About the Author
Mr. Burr has been a structural engineer since 1984. His practice is concentrated on seismic evaluation and design for new and retrofit structures.
When a building undergoes a change of use or occupancy, sometimes the design superimposed load on a suspended floor is increased to meet the new occupancy. When this happens, we are often asked to verify that the suspended floor can support the increased design load. This can be achieved by back-analysis of the floor framing or by load testing. To back analyze a floor, details of the existing floor framing must be known, which can be determined from original structural drawings or from field investigation.
In one example of this at a multi-family apartment building in Burlingame we were asked to verify the load capacity of a second floor post-tensioned lightweight concrete floor slab which was to house a new social and exercise room. The new design superimposed load for the assembly-occupancy spaces was 100 pounds per square foot. The original design superimposed load was not known for certain, but was likely in the range of 50 to 70 psf.

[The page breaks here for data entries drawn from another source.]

-- ===== VERDICT (by name: the statement is the Claim_ definition above) =====
theorem roomNumCount_spec : Claim_equal_roomNumCount := by
  intro n _ hn
  unfold Spec_roomNumCount roomNumCount roomNumCount_alt
  simp only [pv_tableA n hn]
  -- the sorted relabelled character list of B
  set s := PySem.List.sorted
    ((PySem.Int.toChars n).map (fun c => if c == '9' then '6' else c)) (fun x => x) false with hs
  have hpair : s.Pairwise (· ≤ ·) := by
    rw [hs]
    exact PySem.List.sorted_pairwise
      ((PySem.Int.toChars n).map (fun c => if c == '9' then '6' else c)) (fun x => x)
  have hmem : ∀ c ∈ s, c ∈ pvD := by
    intro c hc
    rw [hs, PySem.List.mem_sorted] at hc
    obtain ⟨x, hx, rfl⟩ := List.mem_map.mp hc
    have := pv_chars_mem n hn x hx
    fin_cases this <;> decide
  rw [pv_best_sorted s.length s le_rfl hpair hmem]
  have hperm := PySem.List.sorted_perm
    ((PySem.Int.toChars n).map (fun c => if c == '9' then '6' else c)) (fun x => x) false
  have hc6 : s.countP (fun c => c == '6')
      = (PySem.Int.toChars n).countP (fun c => c == '6') + (PySem.Int.toChars n).countP (fun c => c == '9') := by
    rw [hs, hperm.countP_eq, pv_countB _ '6' _ pv_m_eq_six, pv_countP_or]
  have hc9 : s.countP (fun c => c == '9') = 0 := by
    rw [hs, hperm.countP_eq, pv_countB _ '9' _ pv_m_eq_nine]
    simp
  have hco : ∀ d, d ≠ '9' → d ≠ '6' → s.countP (fun c => c == d)
      = (PySem.Int.toChars n).countP (fun c => c == d) := by
    intro d h9 h6
    rw [hs, hperm.countP_eq, pv_countB _ d _ (pv_m_eq_other d h9 h6)]
  simp only [pvD, List.map_cons, List.map_nil, List.foldr_cons, List.foldr_nil,
    hc6, hc9, hco '0' (by decide) (by decide), hco '1' (by decide) (by decide),
    hco '2' (by decide) (by decide), hco '3' (by decide) (by decide),
    hco '4' (by decide) (by decide), hco '5' (by decide) (by decide),
    hco '7' (by decide) (by decide), hco '8' (by decide) (by decide)]
  norm_num [PySem.List.pySetD_of_nonneg, PySem.List.pyGetD_ofNat', PySem.List.max?_id_cons, pvScore]
  simp [PySem.List.max?_id_cons]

Although we were provided with copies of the original structural drawings we did not have the detailed post-tensioned reinforcement drawings, and therefore were not able to back analyze the floor slab with any accuracy. Also the geometry of the suspended slab was irregular, making it difficult to determine the slab reinforcement and impractical to field verify the size, location and number of reinforcement bars for all the areas of slab and each supporting beam. Therefore the floor slab was load tested to verify its capacity.

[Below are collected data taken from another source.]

-- pv_equiv track=rewrite | github.com/fafeisal/comp110-21f-workspace | projects/pj01/data_utils.py | binary
-- ===== SOURCE A (Python) =====
-- def binary(answers: list[str]) -> dict[str, int]:
--     """Frequencies of overall yes and no answers."""
--     result: dict[str, int] = {}
--
--     for value in answers:
--         if value == "No":
--             if value in result:
--                 result[value] += 1
--             else:
--                 result[value] = 1
--         else:
--             if 'Yes' in result:
--                 result['Yes'] += 1
--             else:
--                 result['Yes'] = 1
--
--     return result
-- ===== SOURCE B (Python) =====
-- def binary(answers: list[str]) -> dict[str, int]:
--     """Frequencies of overall yes and no answers."""
--     no = answers.count("No")
--     yes = len(answers) - no
--     result: dict[str, int] = {}
--     if yes:
--         result["Yes"] = yes
--     if no:
--         result["No"] = no
--     return result
-- ===== Notes on version B (the rewrite author's own statement) =====
-- stated objective: faster
-- what changed: Replaces the per-element classify-and-update loop over a growing dict by a single answers.count("No") scan plus complement arithmetic (yes = len - no), inserting the keys Yes then No conditionally; Pre_ excludes lists that start with "No" yet also contain a non-"No" answer, where A's Yes/No key order is an accident of dict insertion order.
-- outside the precondition, e.g. on binary(['No', 'Yes']): A returns {'No': 1, 'Yes': 1}, B returns {'Yes': 1, 'No': 1}
import Mathlib
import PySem

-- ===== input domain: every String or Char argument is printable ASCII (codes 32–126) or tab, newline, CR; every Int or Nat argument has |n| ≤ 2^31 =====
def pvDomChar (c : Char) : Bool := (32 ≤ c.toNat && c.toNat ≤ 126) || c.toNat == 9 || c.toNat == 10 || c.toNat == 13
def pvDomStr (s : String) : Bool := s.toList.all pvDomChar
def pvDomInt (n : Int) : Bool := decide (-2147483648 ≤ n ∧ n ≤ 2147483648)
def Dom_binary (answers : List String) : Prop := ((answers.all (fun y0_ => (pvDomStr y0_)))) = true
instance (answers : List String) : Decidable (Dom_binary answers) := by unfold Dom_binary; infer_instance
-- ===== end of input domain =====

-- B replaces A's per-element classify-and-update loop by one count("No") scan plus complement
-- arithmetic, inserting "Yes" then "No" conditionally; objective: faster (constant factor).


-- ===== PORT A =====
-- loop body of A: classify one answer into the dict
def binaryStep (result : PySem.Dict String Int) (value : String) : PySem.Dict String Int :=
  if value = "No" then
    if result.contains value then result.insert value (result.getD value 0 + 1)
    else result.insert value 1
  else
    if result.contains "Yes" then result.insert "Yes" (result.getD "Yes" 0 + 1)
    else result.insert "Yes" 1

def binary (answers : List String) : List (String × Int) :=
  (answers.foldl binaryStep PySem.Dict.empty).items

-- ===== PORT B =====
def binary_alt (answers : List String) : List (String × Int) :=
  let no : Int := PySem.List.count answers "No"
  let yes : Int := PySem.List.len answers - no
  (if yes ≠ 0 then [("Yes", yes)] else []) ++ (if no ≠ 0 then [("No", no)] else [])

-- ===== PRECONDITION & SPEC =====
-- Pre_ excludes lists that start with "No" yet also contain a non-"No" answer: there A's
-- Yes/No key order in the returned dict is an accident of dict insertion order, and either
-- order is as defensible as the other.
def Pre_binary (answers : List String) : Prop :=
  answers.head? = some "No" → answers.count "No" = answers.length
instance (answers : List String) : Decidable (Pre_binary answers) := by unfold Pre_binary; infer_instance
def pvWitness_binary : List String := ["Yes", "No", "maybe"]

def Spec_binary (answers : List String) (out : List (String × Int)) : Prop := out = binary_alt answers
instance (answers : List String) (out : List (String × Int)) : Decidable (Spec_binary answers out) := by unfold Spec_binary; infer_instance

-- ===== CLAIM (what is proved, stated in full; the proofs are below) =====
def Claim_equal_binary : Prop := ∀ (answers : List String), Dom_binary answers → Pre_binary answers → Spec_binary answers (binary answers)

-- ===== LEMMAS AND PROOFS =====

-- the two shapes A's dict can have: "No" first (n ≥ 1), or "Yes" first (y ≥ 1)
def noD (n y : Int) : PySem.Dict String Int :=
  PySem.Dict.mk (("No", n) :: (if 0 < y then [("Yes", y)] else []))
def yesD (y n : Int) : PySem.Dict String Int :=
  PySem.Dict.mk (("Yes", y) :: (if 0 < n then [("No", n)] else []))

lemma step_noD_no (n y : Int) : binaryStep (noD n y) "No" = noD (n + 1) y := by
  by_cases hy : 0 < y <;>
    simp [binaryStep, noD, hy, PySem.Dict.contains, PySem.Dict.insert, PySem.Dict.getD,
      PySem.Dict.get?]

lemma step_yesD_no (y n : Int) (hn : 0 ≤ n) : binaryStep (yesD y n) "No" = yesD y (n + 1) := by
  by_cases hn' : 0 < n
  · simp [binaryStep, yesD, hn', hn, PySem.Dict.contains, PySem.Dict.insert,
      PySem.Dict.getD, PySem.Dict.get?]
  · have hn0 : n = 0 := by omega
    subst hn0
    simp [binaryStep, yesD, PySem.Dict.contains, PySem.Dict.insert, PySem.Dict.getD,
      PySem.Dict.get?]

lemma step_yesD_yes (y n : Int) (v : String) (hv : v ≠ "No") :
    binaryStep (yesD y n) v = yesD (y + 1) n := by
  by_cases hn : 0 < n <;>
    simp [binaryStep, yesD, hv, hn, PySem.Dict.contains, PySem.Dict.insert, PySem.Dict.getD,
      PySem.Dict.get?]

lemma fold_noD_allNo (rest : List String) : ∀ (n : Int), (∀ v ∈ rest, v = "No") →
    rest.foldl binaryStep (noD n 0) = noD (n + rest.length) 0 := by
  induction rest with
  | nil => intro n _; simp [noD]
  | cons v rest ih =>
    intro n hall
    have hv : v = "No" := hall v (by simp)
    subst hv
    rw [List.foldl_cons, step_noD_no, ih (n + 1) (fun w hw => hall w (by simp [hw]))]
    simp only [List.length_cons]
    congr 1
    push_cast; ring

lemma fold_yesD (rest : List String) : ∀ (y n : Int), 0 ≤ n →
    rest.foldl binaryStep (yesD y n) =
      yesD (y + (rest.length - rest.count "No")) (n + rest.count "No") := by
  induction rest with
  | nil => intro y n _; simp [yesD]
  | cons v rest ih =>
    intro y n hn
    by_cases hv : v = "No"
    · subst hv
      rw [List.foldl_cons, step_yesD_no y n hn, ih y (n + 1) (by omega)]
      simp only [List.count_cons_self, List.length_cons]
      congr 1 <;> push_cast <;> ring
    · have hb : (v == "No") = false := by simp [hv]
      rw [List.foldl_cons, step_yesD_yes y n v hv, ih (y + 1) n hn]
      simp only [List.count_cons, hb, Bool.false_eq_true, if_false, List.length_cons, add_zero]
      congr 1 <;> push_cast <;> ring

-- ===== VERDICT (by name: the statement is the Claim_ definition above) =====
theorem binary_spec : Claim_equal_binary := by
  intro answers _ hpre
  unfold Spec_binary binary binary_alt
  cases answers with
  | nil => simp [PySem.Dict.empty, PySem.List.count, PySem.List.len]
  | cons a rest =>
    have hcount : (rest.count "No" : Int) ≤ (rest.length : Int) := by
      exact_mod_cast List.count_le_length
    by_cases ha : a = "No"
    · subst ha
      have hall : ∀ v ∈ ("No" :: rest), v = "No" := by
        have h := hpre (by simp)
        intro v hv
        by_contra hne
        have := (List.count_eq_length.mp h) v hv
        exact hne this.symm
      have h1 : binaryStep PySem.Dict.empty "No" = noD 1 0 := by
        simp [binaryStep, noD, PySem.Dict.empty, PySem.Dict.contains, PySem.Dict.insert,
          PySem.Dict.get?]
      have hallr : ∀ v ∈ rest, v = "No" := fun v hv => hall v (by simp [hv])
      have hcr : rest.count "No" = rest.length := by
        have := hpre (by simp)
        simpa using this
      rw [List.foldl_cons, h1, fold_noD_allNo rest 1 hallr]
      simp only [PySem.List.count, PySem.List.len, List.count_cons_self, List.length_cons,
        noD, hcr]
      push_cast
      rw [if_neg (by omega : ¬((rest.length : Int) + 1 - ((rest.length : Int) + 1) ≠ 0))]
      rw [if_pos (by omega : ((rest.length : Int) + 1) ≠ 0)]
      simp [PySem.Dict.items]
      omega
    · have h1 : binaryStep PySem.Dict.empty a = yesD 1 0 := by
        simp [binaryStep, yesD, ha, PySem.Dict.empty, PySem.Dict.contains, PySem.Dict.insert,
          PySem.Dict.get?]
      have h2 : yesD (1 + ((rest.length : Int) - rest.count "No")) (0 + (rest.count "No" : Int)) =
          yesD (((rest.length : Int) + 1) - rest.count "No") (rest.count "No" : Int) := by
        congr 1 <;> ring
      rw [List.foldl_cons, h1, fold_yesD rest 1 0 le_rfl, h2]
      have hb : (a == "No") = false := by simp [ha]
      simp only [PySem.List.count, PySem.List.len, List.count_cons, hb, Bool.false_eq_true,
        if_false, add_zero, List.length_cons, yesD]
      push_cast
      rw [if_pos (by omega : ((rest.length : Int) + 1) - (rest.count "No" : Int) ≠ 0)]
      by_cases hc : (rest.count "No" : Int) ≠ 0
      · rw [if_pos hc]
        have hm : 0 < rest.count "No" := by omega
        have hi : (0:Int) < (rest.count "No" : Int) := by omega
        simp only [PySem.Dict.items, if_pos hi]
        simp
      · rw [if_neg hc]
        have hi : ¬ (0:Int) < (rest.count "No" : Int) := by omega
        simp only [PySem.Dict.items, if_neg hi]
        simp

The load testing was performed in accordance with ACI 318-05, Chapter 20, which required the slab to be tested to 85% of the full ultimate design load of the slab and the deflection of the slab to be monitored and compared to deflection criteria in the ACI document. To meet the total required load, the slab was tested with an added load of 203 pounds per square foot, using 32 gallon barrels filled with water and the load held for 24 hours. The load was applied incrementally and the slab deflection measured and compared against the acceptance criteria. Shoring was installed below the slab as a precaution against excessive deflection, with a small gap to allow the slab to deflect within reasonable parameters.

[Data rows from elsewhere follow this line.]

-- pv_equiv track=rewrite | github.com/DrekkSama/sc2-replay-parser | tests/test_zerg_rush_benchmark.py | get_minerals_at_frame
-- ===== SOURCE A (Python) =====
-- def get_raw_stats(data: dict, player_id: str = "1") -> list[dict]:
--     """Get raw player stats events."""
--     return data.get("raw_stats_events", {}).get(player_id, [])
--
-- def get_minerals_at_frame(data: dict, player_id: str, frame: int) -> int:
--     """Get minerals at the closest stats event to a given frame."""
--     stats = get_raw_stats(data, player_id)
--     best = None
--     best_dist = float("inf")
--     for s in stats:
--         dist = abs(s["frame"] - frame)
--         if dist < best_dist and s["frame"] <= frame:
--             best_dist = dist
--             best = s
--     return best["minerals"] if best else 0
-- ===== SOURCE B (Python) =====
-- def get_raw_stats(data: dict, player_id: str = "1") -> list[dict]:
--     """Get raw player stats events."""
--     return data.get("raw_stats_events", {}).get(player_id, [])
--
-- def get_minerals_at_frame(data: dict, player_id: str, frame: int) -> int:
--     """Get minerals at the closest stats event to a given frame.
--
--     Among the events at or before `frame`, the closest one is simply the one
--     with the largest frame (first such on ties) - so filter, then max by frame.
--     """
--     eligible = [s for s in get_raw_stats(data, player_id) if s["frame"] <= frame]
--     best = max(eligible, key=lambda s: s["frame"], default=None)
--     return best["minerals"] if best is not None else 0
-- ===== Notes on version B (the rewrite author's own statement) =====
-- stated objective: idiomatic
-- what changed: Replaces the manual loop that tracks a best event and a best |distance| by a filter of the events at or before the frame followed by max(..., key=frame): minimizing distance among events <= frame is maximizing the frame, and Python's max keeps the first maximal element exactly like A's strict-improvement update.
import Mathlib
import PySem

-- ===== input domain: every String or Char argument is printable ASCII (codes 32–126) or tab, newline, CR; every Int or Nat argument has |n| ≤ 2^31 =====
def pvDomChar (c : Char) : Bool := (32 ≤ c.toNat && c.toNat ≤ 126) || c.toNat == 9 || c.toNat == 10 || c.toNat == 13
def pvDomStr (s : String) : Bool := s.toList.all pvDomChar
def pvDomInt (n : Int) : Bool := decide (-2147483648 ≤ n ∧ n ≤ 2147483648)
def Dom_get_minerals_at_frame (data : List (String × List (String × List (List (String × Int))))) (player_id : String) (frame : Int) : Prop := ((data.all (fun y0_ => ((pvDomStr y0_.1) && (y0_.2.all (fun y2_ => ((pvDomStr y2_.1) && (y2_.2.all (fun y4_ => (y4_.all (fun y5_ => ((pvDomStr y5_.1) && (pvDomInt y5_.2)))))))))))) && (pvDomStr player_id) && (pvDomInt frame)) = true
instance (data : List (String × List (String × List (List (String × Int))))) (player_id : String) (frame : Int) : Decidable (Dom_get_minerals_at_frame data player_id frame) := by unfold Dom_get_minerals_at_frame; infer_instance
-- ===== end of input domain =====

-- B replaces A's manual best/best-distance loop by filter (frame ≤ target) + max-by-frame; idiomatic, same O(n) cost.

-- ===== PORT A =====
-- helper of the Python module, used by both A and B: data.get("raw_stats_events", {}).get(player_id, [])
def get_raw_stats (data : List (String × List (String × List (List (String × Int))))) (player_id : String) : List (List (String × Int)) :=
  PySem.Dict.getD ⟨PySem.Dict.getD ⟨data⟩ "raw_stats_events" []⟩ player_id []

-- s["frame"] / best["minerals"] as total lookups: exact under Pre_ (the key is present)
def pvFrameOf (s : List (String × Int)) : Int := PySem.Dict.getD ⟨s⟩ "frame" 0

-- A's for-loop over stats, carrying best (None at start) and best_dist (None plays float("inf"))
def pvLoopA (frame : Int) : List (List (String × Int)) → Option (List (String × Int)) → Option Int → Option (List (String × Int))
  | [], best, _ => best
  | s :: rest, best, bestDist =>
      let dist := |pvFrameOf s - frame|
      if ((match bestDist with | none => true | some bd => decide (dist < bd)) && decide (pvFrameOf s ≤ frame)) then
        pvLoopA frame rest (some s) (some dist)
      else
        pvLoopA frame rest best bestDist

def get_minerals_at_frame (data : List (String × List (String × List (List (String × Int))))) (player_id : String) (frame : Int) : Int :=
  let stats := get_raw_stats data player_id
  match pvLoopA frame stats none none with
  | some best => if best.isEmpty then 0 else PySem.Dict.getD ⟨best⟩ "minerals" 0   -- "best['minerals'] if best else 0" (empty dict is falsy)
  | none => 0

-- ===== PORT B =====
def get_minerals_at_frame_alt (data : List (String × List (String × List (List (String × Int))))) (player_id : String) (frame : Int) : Int :=
  let eligible := (get_raw_stats data player_id).filter (fun s => decide (pvFrameOf s ≤ frame))
  match PySem.List.max? eligible (fun s => pvFrameOf s) with
  | some best => PySem.Dict.getD ⟨best⟩ "minerals" 0
  | none => 0

-- ===== PRECONDITION & SPEC =====
-- Pre_ requires every stats event dict to carry the keys "frame" and "minerals": a missing "frame" (or a
-- missing "minerals" on the selected event) makes Python A raise KeyError; for simplicity this also excludes
-- a missing "minerals" on an unselected event, where A returns and B returns the same value (see cites).
def Pre_get_minerals_at_frame (data : List (String × List (String × List (List (String × Int))))) (player_id : String) (frame : Int) : Prop :=
  ∀ s ∈ PySem.Dict.getD (⟨PySem.Dict.getD ⟨data⟩ "raw_stats_events" []⟩ : PySem.Dict String (List (List (String × Int)))) player_id [],
    (PySem.Dict.get? ⟨s⟩ "frame").isSome = true ∧ (PySem.Dict.get? ⟨s⟩ "minerals").isSome = true
instance (data : List (String × List (String × List (List (String × Int))))) (player_id : String) (frame : Int) : Decidable (Pre_get_minerals_at_frame data player_id frame) := by unfold Pre_get_minerals_at_frame; infer_instance

def pvWitness_get_minerals_at_frame : (List (String × List (String × List (List (String × Int))))) × String × Int :=
  ([("raw_stats_events", [("1", [[("frame", 10), ("minerals", 50)], [("frame", 20), ("minerals", 80)]])])], "1", 15)

def Spec_get_minerals_at_frame (data : List (String × List (String × List (List (String × Int))))) (player_id : String) (frame : Int) (out : Int) : Prop := out = get_minerals_at_frame_alt data player_id frame
instance (data : List (String × List (String × List (List (String × Int))))) (player_id : String) (frame : Int) (out : Int) : Decidable (Spec_get_minerals_at_frame data player_id frame out) := by unfold Spec_get_minerals_at_frame; infer_instance

-- ===== CLAIM (what is proved, stated in full; the proofs are below) =====
def Claim_equal_get_minerals_at_frame : Prop := ∀ (data : List (String × List (String × List (List (String × Int))))) (player_id : String) (frame : Int), Dom_get_minerals_at_frame data player_id frame → Pre_get_minerals_at_frame data player_id frame → Spec_get_minerals_at_frame data player_id frame (get_minerals_at_frame data player_id frame)

-- ===== LEMMAS AND PROOFS =====

-- Coupling between A's loop state and B's max?: A's state (some b, some (frame - key b)) over the rest of
-- the list computes exactly max? of b prepended to the eligible rest.
lemma pvLoopA_couples (frame : Int) :
    ∀ (l : List (List (String × Int))) (acc : Option (List (String × Int))),
      (∀ b, acc = some b → pvFrameOf b ≤ frame) →
      pvLoopA frame l acc (acc.map (fun b => |pvFrameOf b - frame|))
        = PySem.List.max? (acc.toList ++ l.filter (fun s => decide (pvFrameOf s ≤ frame)))
            (fun s => pvFrameOf s) := by
  intro l
  induction l with
  | nil =>
    intro acc _
    cases acc with
    | none => simp [pvLoopA, PySem.List.max?]
    | some b => simp [pvLoopA, PySem.List.max?]
  | cons s rest ih =>
    intro acc hacc
    by_cases hs : pvFrameOf s ≤ frame
    · cases acc with
      | none =>
        simp only [pvLoopA]
        split_ifs with hcond
        · have := ih (some s) (by intro b hb; cases hb; exact hs)
          simpa [List.filter_cons, hs] using this
        · exact absurd (by simp [hs]) hcond
      | some b =>
        have hb : pvFrameOf b ≤ frame := hacc b rfl
        have habs_b : |pvFrameOf b - frame| = frame - pvFrameOf b := by
          rw [abs_of_nonpos (by omega)]; ring
        have habs_s : |pvFrameOf s - frame| = frame - pvFrameOf s := by
          rw [abs_of_nonpos (by omega)]; ring
        simp only [pvLoopA]
        split_ifs with hcond
        · -- strict improvement: both sides switch to s
          have hlt : pvFrameOf b < pvFrameOf s := by
            simp [habs_b, habs_s] at hcond; omega
          have := ih (some s) (by intro b' hb'; cases hb'; exact hs)
          simp only [Option.map_some, Option.toList_some, List.singleton_append] at this ⊢
          rw [this, List.filter_cons, if_pos (by simpa using hs)]
          simp [PySem.List.max?, hlt]
        · -- no improvement: both sides keep b
          have hge : ¬ pvFrameOf b < pvFrameOf s := by
            simp [habs_b, habs_s, hs] at hcond; omega
          have := ih (some b) (by intro b' hb'; cases hb'; exact hb)
          simp only [Option.map_some, Option.toList_some, List.singleton_append] at this ⊢
          rw [this, List.filter_cons, if_pos (by simpa using hs)]
          simp [PySem.List.max?, hge]
    · -- s is not eligible: neither side keeps it
      have hfilter : List.filter (fun s => decide (pvFrameOf s ≤ frame)) (s :: rest)
          = List.filter (fun s => decide (pvFrameOf s ≤ frame)) rest := by
        rw [List.filter_cons, if_neg (by simpa using hs)]
      cases acc with
      | none =>
        simp only [pvLoopA]
        split_ifs with hcond
        · exact absurd hcond (by simp [hs])
        · rw [hfilter]; exact ih none hacc
      | some b =>
        simp only [pvLoopA]
        split_ifs with hcond
        · exact absurd hcond (by simp [hs])
        · rw [hfilter]; exact ih (some b) hacc

lemma pvLoopA_eq_max? (frame : Int) (l : List (List (String × Int))) :
    pvLoopA frame l none none
      = PySem.List.max? (l.filter (fun s => decide (pvFrameOf s ≤ frame))) (fun s => pvFrameOf s) := by
  have := pvLoopA_couples frame l none (by intro b hb; cases hb)
  simpa using this

lemma pvGetD_minerals_nil : PySem.Dict.getD (⟨[]⟩ : PySem.Dict String Int) "minerals" 0 = 0 := by
  decide

-- ===== VERDICT (by name: the statement is the Claim_ definition above) =====
theorem get_minerals_at_frame_spec : Claim_equal_get_minerals_at_frame := by
  intro data player_id frame _ _
  unfold Spec_get_minerals_at_frame get_minerals_at_frame get_minerals_at_frame_alt
  simp only [pvLoopA_eq_max?]
  cases h : PySem.List.max? ((get_raw_stats data player_id).filter (fun s => decide (pvFrameOf s ≤ frame))) (fun s => pvFrameOf s) with
  | none => rfl
  | some best =>
    cases best with
    | nil => simp [List.isEmpty, pvGetD_minerals_nil]
    | cons p t => simp [List.isEmpty]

The testing was successful. The actual maximum slab deflection was 0.04” which was well within the allowable deflection of 0.26”. The test showed that the suspended floor slab is adequate to support the increased design load of 100 pound per square foot, which is approximately 40 to 100% higher than its original design load.
Load testing can be a cost effective and good alternative to analysis to determining the capacity of existing structural members, especially where details of the existing structure are not available or where determining existing conditions is impractical, destructive or cost prohibited.